* Assignment *
If a line in the data holds the string "enumerate", list it.

* Record excerpts *
◇ ◇ ◇

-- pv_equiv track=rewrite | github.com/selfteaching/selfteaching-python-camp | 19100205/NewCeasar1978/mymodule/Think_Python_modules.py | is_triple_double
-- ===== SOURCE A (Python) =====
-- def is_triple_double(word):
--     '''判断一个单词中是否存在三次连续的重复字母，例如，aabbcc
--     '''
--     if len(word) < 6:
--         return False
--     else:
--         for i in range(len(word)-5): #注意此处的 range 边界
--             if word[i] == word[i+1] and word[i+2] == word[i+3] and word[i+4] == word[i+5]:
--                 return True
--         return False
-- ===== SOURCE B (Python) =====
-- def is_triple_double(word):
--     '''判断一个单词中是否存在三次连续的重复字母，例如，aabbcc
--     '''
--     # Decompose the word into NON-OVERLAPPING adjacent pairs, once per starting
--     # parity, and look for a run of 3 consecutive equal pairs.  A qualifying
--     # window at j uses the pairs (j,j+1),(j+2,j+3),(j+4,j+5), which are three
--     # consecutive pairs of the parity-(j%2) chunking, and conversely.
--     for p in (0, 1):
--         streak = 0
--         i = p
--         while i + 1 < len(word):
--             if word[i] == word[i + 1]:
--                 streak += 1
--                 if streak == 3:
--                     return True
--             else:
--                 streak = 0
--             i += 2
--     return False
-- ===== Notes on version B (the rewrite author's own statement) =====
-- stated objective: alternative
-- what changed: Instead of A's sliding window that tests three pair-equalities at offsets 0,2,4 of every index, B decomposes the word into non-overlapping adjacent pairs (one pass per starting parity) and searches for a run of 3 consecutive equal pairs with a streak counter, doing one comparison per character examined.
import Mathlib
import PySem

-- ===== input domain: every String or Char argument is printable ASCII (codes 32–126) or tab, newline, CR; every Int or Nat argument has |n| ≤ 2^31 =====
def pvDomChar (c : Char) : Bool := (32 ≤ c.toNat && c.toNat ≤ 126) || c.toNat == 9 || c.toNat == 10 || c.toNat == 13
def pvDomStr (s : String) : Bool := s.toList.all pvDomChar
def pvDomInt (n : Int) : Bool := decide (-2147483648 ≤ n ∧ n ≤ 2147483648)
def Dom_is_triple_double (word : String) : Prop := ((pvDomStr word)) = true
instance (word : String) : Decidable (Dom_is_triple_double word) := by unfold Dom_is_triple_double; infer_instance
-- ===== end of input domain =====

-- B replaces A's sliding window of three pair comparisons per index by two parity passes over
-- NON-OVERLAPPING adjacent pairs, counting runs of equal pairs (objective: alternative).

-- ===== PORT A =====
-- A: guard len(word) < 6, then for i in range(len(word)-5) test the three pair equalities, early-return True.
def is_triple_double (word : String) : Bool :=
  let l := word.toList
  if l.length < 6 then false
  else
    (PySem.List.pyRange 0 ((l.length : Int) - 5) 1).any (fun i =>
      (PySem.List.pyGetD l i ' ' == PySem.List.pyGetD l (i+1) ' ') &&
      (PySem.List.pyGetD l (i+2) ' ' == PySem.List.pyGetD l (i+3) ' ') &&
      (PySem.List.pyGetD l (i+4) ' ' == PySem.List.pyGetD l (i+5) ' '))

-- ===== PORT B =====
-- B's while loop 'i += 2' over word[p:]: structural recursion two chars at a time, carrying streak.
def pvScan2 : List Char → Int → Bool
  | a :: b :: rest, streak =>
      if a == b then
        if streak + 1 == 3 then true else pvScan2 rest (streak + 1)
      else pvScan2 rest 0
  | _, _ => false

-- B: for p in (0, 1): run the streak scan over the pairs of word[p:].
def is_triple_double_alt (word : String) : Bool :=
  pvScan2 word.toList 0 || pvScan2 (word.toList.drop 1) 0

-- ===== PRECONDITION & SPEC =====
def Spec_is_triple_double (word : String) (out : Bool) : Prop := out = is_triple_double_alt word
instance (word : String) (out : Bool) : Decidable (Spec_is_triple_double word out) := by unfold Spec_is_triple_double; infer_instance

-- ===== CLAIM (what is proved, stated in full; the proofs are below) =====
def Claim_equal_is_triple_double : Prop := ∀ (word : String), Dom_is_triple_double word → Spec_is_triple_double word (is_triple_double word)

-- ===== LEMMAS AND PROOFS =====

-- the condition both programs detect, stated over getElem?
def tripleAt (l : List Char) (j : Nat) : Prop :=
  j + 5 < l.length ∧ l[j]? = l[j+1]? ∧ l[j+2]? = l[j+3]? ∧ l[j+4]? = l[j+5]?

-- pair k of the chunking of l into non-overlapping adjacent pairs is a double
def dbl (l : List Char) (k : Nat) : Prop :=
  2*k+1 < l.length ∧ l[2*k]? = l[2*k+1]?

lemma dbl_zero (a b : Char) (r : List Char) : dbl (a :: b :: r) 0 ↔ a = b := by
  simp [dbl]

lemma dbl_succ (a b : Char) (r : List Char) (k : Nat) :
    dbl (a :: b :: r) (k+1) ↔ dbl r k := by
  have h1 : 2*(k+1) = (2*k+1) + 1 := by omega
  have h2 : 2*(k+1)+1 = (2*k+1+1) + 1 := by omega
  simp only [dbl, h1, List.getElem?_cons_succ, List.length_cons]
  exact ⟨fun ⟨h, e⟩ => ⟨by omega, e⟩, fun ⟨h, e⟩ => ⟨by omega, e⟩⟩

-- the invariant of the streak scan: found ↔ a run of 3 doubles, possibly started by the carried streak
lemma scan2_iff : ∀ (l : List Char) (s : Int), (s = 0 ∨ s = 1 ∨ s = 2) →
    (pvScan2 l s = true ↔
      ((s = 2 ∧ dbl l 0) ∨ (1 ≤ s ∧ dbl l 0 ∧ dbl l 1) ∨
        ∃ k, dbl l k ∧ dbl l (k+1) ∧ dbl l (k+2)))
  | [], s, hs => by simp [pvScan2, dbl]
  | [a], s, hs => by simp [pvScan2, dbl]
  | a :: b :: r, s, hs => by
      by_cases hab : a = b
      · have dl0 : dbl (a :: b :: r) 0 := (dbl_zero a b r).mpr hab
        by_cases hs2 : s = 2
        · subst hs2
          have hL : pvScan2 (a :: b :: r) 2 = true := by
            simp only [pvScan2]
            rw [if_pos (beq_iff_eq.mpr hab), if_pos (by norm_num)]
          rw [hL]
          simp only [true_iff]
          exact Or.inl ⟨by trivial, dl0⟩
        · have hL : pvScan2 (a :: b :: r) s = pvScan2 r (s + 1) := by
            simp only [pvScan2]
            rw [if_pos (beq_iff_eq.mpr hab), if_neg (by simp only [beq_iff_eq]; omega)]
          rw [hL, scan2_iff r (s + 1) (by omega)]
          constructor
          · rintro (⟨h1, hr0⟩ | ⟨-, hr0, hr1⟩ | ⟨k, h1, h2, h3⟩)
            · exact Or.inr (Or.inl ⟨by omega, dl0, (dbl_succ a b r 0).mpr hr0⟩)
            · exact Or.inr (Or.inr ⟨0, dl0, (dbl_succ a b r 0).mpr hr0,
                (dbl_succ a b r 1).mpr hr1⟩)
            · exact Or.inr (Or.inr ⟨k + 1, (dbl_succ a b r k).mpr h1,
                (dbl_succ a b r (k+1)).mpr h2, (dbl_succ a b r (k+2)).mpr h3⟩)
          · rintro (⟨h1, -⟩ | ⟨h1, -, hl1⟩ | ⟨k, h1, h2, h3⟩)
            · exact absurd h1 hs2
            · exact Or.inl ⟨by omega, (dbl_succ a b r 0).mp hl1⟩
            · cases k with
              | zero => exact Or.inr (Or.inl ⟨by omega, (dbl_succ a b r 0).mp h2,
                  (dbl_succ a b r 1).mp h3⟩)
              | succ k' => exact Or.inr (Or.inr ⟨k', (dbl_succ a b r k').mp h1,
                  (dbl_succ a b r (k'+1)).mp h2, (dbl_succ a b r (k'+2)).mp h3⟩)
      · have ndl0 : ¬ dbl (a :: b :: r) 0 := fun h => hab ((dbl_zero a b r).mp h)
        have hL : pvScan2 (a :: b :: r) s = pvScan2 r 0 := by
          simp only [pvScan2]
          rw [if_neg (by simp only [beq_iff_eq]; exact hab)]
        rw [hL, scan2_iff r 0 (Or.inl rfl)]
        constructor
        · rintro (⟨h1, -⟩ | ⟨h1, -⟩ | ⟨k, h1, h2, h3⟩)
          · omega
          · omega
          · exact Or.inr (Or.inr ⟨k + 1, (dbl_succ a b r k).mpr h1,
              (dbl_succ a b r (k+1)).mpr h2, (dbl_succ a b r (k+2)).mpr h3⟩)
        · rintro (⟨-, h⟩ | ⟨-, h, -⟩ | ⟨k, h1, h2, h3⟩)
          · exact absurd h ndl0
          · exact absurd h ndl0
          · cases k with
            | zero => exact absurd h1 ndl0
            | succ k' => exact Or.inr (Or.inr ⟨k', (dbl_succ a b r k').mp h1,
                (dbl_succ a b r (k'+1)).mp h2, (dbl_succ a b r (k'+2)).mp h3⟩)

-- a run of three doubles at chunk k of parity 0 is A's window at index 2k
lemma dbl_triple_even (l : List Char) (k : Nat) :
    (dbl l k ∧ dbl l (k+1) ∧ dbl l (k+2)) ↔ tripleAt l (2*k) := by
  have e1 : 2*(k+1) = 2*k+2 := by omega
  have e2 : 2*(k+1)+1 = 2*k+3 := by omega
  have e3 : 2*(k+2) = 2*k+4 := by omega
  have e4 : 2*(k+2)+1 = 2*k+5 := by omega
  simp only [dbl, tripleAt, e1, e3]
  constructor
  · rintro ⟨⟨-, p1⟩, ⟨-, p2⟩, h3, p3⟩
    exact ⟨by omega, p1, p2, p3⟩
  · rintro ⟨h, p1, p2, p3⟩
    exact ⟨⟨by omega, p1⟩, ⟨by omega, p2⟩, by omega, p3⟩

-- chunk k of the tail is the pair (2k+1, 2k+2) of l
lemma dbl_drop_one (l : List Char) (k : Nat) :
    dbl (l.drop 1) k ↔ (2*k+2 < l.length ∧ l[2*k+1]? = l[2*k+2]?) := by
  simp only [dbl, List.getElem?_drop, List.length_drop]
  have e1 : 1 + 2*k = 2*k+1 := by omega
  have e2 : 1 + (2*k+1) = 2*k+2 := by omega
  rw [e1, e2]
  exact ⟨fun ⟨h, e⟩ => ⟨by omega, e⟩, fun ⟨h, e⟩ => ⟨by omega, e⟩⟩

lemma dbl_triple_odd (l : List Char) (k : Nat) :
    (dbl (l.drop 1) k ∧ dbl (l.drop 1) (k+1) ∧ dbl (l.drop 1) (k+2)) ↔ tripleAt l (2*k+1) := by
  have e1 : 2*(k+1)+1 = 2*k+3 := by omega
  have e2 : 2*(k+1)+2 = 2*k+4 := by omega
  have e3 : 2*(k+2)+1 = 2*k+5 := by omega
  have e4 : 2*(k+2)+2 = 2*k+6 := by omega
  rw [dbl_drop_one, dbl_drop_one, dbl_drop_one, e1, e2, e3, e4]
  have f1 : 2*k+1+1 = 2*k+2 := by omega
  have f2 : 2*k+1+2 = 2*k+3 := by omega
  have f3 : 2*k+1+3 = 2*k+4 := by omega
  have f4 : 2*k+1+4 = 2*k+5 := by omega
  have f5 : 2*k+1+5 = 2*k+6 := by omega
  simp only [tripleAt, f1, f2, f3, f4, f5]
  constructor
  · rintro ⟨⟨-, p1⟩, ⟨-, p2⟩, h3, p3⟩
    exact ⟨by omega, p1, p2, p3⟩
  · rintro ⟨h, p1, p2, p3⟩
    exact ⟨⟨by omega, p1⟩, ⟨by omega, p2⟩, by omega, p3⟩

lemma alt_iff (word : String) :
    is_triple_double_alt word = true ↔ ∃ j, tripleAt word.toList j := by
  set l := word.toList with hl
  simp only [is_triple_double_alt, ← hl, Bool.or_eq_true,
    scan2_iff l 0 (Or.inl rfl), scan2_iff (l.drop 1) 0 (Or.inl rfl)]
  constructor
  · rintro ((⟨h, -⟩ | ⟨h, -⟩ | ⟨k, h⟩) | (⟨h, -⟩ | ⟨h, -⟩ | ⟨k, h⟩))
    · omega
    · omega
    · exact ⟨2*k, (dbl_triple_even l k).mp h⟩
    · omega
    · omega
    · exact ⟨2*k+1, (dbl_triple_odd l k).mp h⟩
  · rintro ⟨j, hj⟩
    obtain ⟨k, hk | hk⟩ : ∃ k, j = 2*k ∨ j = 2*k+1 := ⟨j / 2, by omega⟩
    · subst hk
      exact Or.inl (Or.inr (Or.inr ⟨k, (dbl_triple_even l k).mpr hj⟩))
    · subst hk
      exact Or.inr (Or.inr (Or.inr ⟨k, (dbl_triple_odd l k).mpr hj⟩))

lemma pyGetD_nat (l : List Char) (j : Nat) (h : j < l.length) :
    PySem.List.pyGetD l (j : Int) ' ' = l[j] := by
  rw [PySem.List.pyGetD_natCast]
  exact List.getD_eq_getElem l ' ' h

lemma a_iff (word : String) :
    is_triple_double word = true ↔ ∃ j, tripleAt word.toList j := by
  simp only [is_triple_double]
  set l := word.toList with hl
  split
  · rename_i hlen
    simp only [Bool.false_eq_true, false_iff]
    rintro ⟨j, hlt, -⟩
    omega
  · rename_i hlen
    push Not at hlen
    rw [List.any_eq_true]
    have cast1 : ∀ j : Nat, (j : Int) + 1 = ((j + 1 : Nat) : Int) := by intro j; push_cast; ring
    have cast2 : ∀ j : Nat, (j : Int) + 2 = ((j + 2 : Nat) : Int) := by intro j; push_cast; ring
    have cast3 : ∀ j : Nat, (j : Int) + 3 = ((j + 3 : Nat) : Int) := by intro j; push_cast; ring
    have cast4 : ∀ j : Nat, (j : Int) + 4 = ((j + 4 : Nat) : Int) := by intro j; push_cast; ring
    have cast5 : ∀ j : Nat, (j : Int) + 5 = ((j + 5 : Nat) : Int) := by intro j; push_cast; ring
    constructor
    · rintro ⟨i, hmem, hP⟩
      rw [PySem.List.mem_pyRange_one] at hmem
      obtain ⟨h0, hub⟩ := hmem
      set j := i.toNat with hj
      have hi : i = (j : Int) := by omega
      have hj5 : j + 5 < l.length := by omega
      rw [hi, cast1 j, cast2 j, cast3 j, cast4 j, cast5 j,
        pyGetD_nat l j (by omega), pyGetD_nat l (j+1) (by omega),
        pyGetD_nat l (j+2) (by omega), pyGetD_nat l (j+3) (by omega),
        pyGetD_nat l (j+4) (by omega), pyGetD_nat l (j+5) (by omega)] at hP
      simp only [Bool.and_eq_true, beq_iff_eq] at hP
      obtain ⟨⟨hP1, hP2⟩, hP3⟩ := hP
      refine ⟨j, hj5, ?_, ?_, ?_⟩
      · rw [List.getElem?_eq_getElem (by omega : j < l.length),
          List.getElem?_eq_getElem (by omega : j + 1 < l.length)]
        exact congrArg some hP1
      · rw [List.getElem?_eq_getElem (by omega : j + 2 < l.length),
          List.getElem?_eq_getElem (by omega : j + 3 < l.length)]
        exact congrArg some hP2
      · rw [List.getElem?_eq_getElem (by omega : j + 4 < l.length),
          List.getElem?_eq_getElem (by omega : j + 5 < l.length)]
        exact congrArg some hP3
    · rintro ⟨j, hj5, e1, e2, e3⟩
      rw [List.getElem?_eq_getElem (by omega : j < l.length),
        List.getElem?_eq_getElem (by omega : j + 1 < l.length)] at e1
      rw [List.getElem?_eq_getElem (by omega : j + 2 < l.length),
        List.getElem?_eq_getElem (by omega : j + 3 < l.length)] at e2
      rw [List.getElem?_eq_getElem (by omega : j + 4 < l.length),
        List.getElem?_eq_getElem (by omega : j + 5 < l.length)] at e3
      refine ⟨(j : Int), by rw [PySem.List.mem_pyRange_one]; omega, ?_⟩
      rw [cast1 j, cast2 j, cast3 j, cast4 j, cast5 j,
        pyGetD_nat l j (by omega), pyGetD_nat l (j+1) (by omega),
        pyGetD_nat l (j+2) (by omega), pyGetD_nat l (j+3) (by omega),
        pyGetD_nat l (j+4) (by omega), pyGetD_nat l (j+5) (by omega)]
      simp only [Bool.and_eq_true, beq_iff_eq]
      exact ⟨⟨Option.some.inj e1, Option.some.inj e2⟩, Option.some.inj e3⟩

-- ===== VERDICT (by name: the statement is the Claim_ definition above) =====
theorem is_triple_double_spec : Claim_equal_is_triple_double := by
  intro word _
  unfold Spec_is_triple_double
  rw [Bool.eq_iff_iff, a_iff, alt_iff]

◇ ◇ ◇

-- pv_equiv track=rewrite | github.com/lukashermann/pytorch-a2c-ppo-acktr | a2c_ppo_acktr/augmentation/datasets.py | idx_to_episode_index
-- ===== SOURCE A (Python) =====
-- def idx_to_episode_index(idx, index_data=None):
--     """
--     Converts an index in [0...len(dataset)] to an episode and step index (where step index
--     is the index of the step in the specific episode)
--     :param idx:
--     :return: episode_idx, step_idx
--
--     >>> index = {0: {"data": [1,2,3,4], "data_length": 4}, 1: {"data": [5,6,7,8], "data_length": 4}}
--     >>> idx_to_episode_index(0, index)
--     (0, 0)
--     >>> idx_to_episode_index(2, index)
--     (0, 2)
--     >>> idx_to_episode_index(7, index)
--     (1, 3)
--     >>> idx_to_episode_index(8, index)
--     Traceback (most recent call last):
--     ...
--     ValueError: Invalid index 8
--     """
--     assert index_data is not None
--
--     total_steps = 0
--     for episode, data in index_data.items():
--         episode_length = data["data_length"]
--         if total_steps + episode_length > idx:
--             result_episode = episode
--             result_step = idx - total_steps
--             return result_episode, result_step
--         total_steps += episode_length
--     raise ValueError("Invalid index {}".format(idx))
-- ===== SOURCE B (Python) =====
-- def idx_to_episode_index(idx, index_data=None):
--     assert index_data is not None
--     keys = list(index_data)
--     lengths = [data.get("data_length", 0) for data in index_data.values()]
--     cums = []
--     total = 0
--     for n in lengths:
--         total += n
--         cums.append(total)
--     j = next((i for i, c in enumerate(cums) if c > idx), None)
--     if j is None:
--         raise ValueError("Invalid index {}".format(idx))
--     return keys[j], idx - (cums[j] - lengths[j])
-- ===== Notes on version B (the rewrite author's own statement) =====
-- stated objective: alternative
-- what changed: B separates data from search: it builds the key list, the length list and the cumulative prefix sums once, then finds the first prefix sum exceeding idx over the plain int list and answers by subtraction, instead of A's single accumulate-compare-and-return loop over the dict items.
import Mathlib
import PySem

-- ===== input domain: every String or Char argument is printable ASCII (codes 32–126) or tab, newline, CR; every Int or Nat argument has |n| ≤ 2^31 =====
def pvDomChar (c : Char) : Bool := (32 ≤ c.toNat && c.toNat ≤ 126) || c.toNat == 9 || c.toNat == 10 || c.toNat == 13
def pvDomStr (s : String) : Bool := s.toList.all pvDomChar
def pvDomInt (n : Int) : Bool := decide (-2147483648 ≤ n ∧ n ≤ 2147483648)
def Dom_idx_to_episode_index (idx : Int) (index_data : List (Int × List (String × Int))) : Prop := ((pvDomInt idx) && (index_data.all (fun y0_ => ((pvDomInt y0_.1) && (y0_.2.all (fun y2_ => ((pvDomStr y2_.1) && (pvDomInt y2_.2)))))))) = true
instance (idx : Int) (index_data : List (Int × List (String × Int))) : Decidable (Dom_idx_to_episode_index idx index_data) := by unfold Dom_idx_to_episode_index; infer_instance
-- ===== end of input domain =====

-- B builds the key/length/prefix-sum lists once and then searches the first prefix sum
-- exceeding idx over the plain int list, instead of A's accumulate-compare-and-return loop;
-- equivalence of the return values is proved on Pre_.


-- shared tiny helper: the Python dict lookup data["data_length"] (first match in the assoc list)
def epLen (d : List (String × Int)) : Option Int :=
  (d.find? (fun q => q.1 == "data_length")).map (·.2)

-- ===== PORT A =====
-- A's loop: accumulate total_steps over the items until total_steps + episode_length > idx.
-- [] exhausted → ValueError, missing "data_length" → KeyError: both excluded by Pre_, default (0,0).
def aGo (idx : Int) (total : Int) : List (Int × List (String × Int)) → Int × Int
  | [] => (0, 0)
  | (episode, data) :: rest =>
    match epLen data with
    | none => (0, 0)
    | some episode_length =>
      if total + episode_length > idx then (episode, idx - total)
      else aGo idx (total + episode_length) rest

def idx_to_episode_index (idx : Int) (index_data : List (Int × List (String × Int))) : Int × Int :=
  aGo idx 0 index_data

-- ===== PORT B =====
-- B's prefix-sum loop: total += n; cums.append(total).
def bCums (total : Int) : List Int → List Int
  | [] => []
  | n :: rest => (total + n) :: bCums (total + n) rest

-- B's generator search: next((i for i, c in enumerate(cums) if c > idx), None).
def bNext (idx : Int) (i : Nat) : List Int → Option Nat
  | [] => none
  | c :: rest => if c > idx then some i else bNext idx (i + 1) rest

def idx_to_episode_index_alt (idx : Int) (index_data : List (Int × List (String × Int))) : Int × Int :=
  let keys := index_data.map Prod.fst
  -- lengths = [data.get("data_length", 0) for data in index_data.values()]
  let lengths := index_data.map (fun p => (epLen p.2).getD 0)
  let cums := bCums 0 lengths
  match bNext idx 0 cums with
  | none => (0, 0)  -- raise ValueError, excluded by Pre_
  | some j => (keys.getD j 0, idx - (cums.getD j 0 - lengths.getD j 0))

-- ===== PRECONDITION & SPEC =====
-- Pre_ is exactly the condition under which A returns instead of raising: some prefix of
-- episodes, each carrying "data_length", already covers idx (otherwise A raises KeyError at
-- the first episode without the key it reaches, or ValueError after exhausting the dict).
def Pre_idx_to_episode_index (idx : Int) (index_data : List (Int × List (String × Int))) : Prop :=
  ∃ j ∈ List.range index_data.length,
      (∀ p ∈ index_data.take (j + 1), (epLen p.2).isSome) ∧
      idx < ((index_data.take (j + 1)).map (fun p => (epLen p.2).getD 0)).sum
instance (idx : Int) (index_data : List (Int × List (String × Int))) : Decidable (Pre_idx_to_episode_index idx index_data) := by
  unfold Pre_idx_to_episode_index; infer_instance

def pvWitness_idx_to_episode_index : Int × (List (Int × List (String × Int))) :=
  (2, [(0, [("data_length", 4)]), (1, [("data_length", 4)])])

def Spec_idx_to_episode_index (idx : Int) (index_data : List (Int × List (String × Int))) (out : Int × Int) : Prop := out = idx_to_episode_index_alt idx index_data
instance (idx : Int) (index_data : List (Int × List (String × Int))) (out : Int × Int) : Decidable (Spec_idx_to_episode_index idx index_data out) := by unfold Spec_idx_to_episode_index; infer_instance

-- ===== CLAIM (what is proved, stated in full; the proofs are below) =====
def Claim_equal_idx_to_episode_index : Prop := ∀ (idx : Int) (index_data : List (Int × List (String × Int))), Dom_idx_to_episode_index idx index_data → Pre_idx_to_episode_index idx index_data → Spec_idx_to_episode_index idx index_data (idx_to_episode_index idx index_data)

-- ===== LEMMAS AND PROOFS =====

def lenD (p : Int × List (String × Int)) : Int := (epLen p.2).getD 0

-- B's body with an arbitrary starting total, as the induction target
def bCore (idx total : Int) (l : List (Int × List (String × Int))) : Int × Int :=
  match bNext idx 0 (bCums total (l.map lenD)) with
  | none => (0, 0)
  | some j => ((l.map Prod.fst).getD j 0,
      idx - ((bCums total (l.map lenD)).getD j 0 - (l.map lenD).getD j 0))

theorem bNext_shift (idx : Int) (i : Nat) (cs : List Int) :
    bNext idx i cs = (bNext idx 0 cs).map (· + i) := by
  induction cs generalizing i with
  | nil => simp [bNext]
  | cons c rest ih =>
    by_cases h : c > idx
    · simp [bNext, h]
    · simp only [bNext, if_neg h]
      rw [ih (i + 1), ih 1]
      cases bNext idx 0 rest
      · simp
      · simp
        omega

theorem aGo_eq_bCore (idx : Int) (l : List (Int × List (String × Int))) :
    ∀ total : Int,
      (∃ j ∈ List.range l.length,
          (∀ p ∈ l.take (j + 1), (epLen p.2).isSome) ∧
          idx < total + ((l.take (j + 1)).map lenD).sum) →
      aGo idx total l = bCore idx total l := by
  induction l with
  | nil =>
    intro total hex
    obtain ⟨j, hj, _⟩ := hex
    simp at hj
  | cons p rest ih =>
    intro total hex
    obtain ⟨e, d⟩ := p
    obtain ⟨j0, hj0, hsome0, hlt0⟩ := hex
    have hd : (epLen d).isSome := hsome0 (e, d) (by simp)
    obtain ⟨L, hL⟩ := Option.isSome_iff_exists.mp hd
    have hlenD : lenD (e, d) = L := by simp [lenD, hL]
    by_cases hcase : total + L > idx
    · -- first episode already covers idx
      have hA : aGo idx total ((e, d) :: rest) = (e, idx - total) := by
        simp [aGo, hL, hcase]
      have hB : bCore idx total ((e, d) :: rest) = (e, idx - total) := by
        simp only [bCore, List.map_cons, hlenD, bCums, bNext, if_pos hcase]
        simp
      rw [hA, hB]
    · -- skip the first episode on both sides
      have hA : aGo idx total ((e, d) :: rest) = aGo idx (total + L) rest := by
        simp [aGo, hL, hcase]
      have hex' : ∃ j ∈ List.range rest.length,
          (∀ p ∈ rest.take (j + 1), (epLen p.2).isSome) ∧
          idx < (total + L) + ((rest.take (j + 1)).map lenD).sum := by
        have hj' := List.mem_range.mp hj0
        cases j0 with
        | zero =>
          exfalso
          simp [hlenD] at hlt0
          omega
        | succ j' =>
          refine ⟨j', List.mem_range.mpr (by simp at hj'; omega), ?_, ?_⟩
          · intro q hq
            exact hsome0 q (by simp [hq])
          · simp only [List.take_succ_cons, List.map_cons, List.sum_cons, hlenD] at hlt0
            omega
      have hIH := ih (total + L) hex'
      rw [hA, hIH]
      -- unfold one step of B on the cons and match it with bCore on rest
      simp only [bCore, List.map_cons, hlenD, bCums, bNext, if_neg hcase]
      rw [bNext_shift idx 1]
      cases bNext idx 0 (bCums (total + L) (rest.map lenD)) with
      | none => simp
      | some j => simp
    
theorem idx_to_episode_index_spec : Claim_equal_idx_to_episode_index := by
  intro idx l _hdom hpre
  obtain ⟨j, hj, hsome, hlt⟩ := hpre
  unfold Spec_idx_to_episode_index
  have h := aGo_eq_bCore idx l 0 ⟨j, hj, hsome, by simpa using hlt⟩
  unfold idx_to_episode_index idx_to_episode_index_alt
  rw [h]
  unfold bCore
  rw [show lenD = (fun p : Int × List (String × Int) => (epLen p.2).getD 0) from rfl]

◇ ◇ ◇

* Reply to the task *
--     j = next((i for i, c in enumerate(cums) if c > idx), None)
-- B's generator search: next((i for i, c in enumerate(cums) if c > idx), None).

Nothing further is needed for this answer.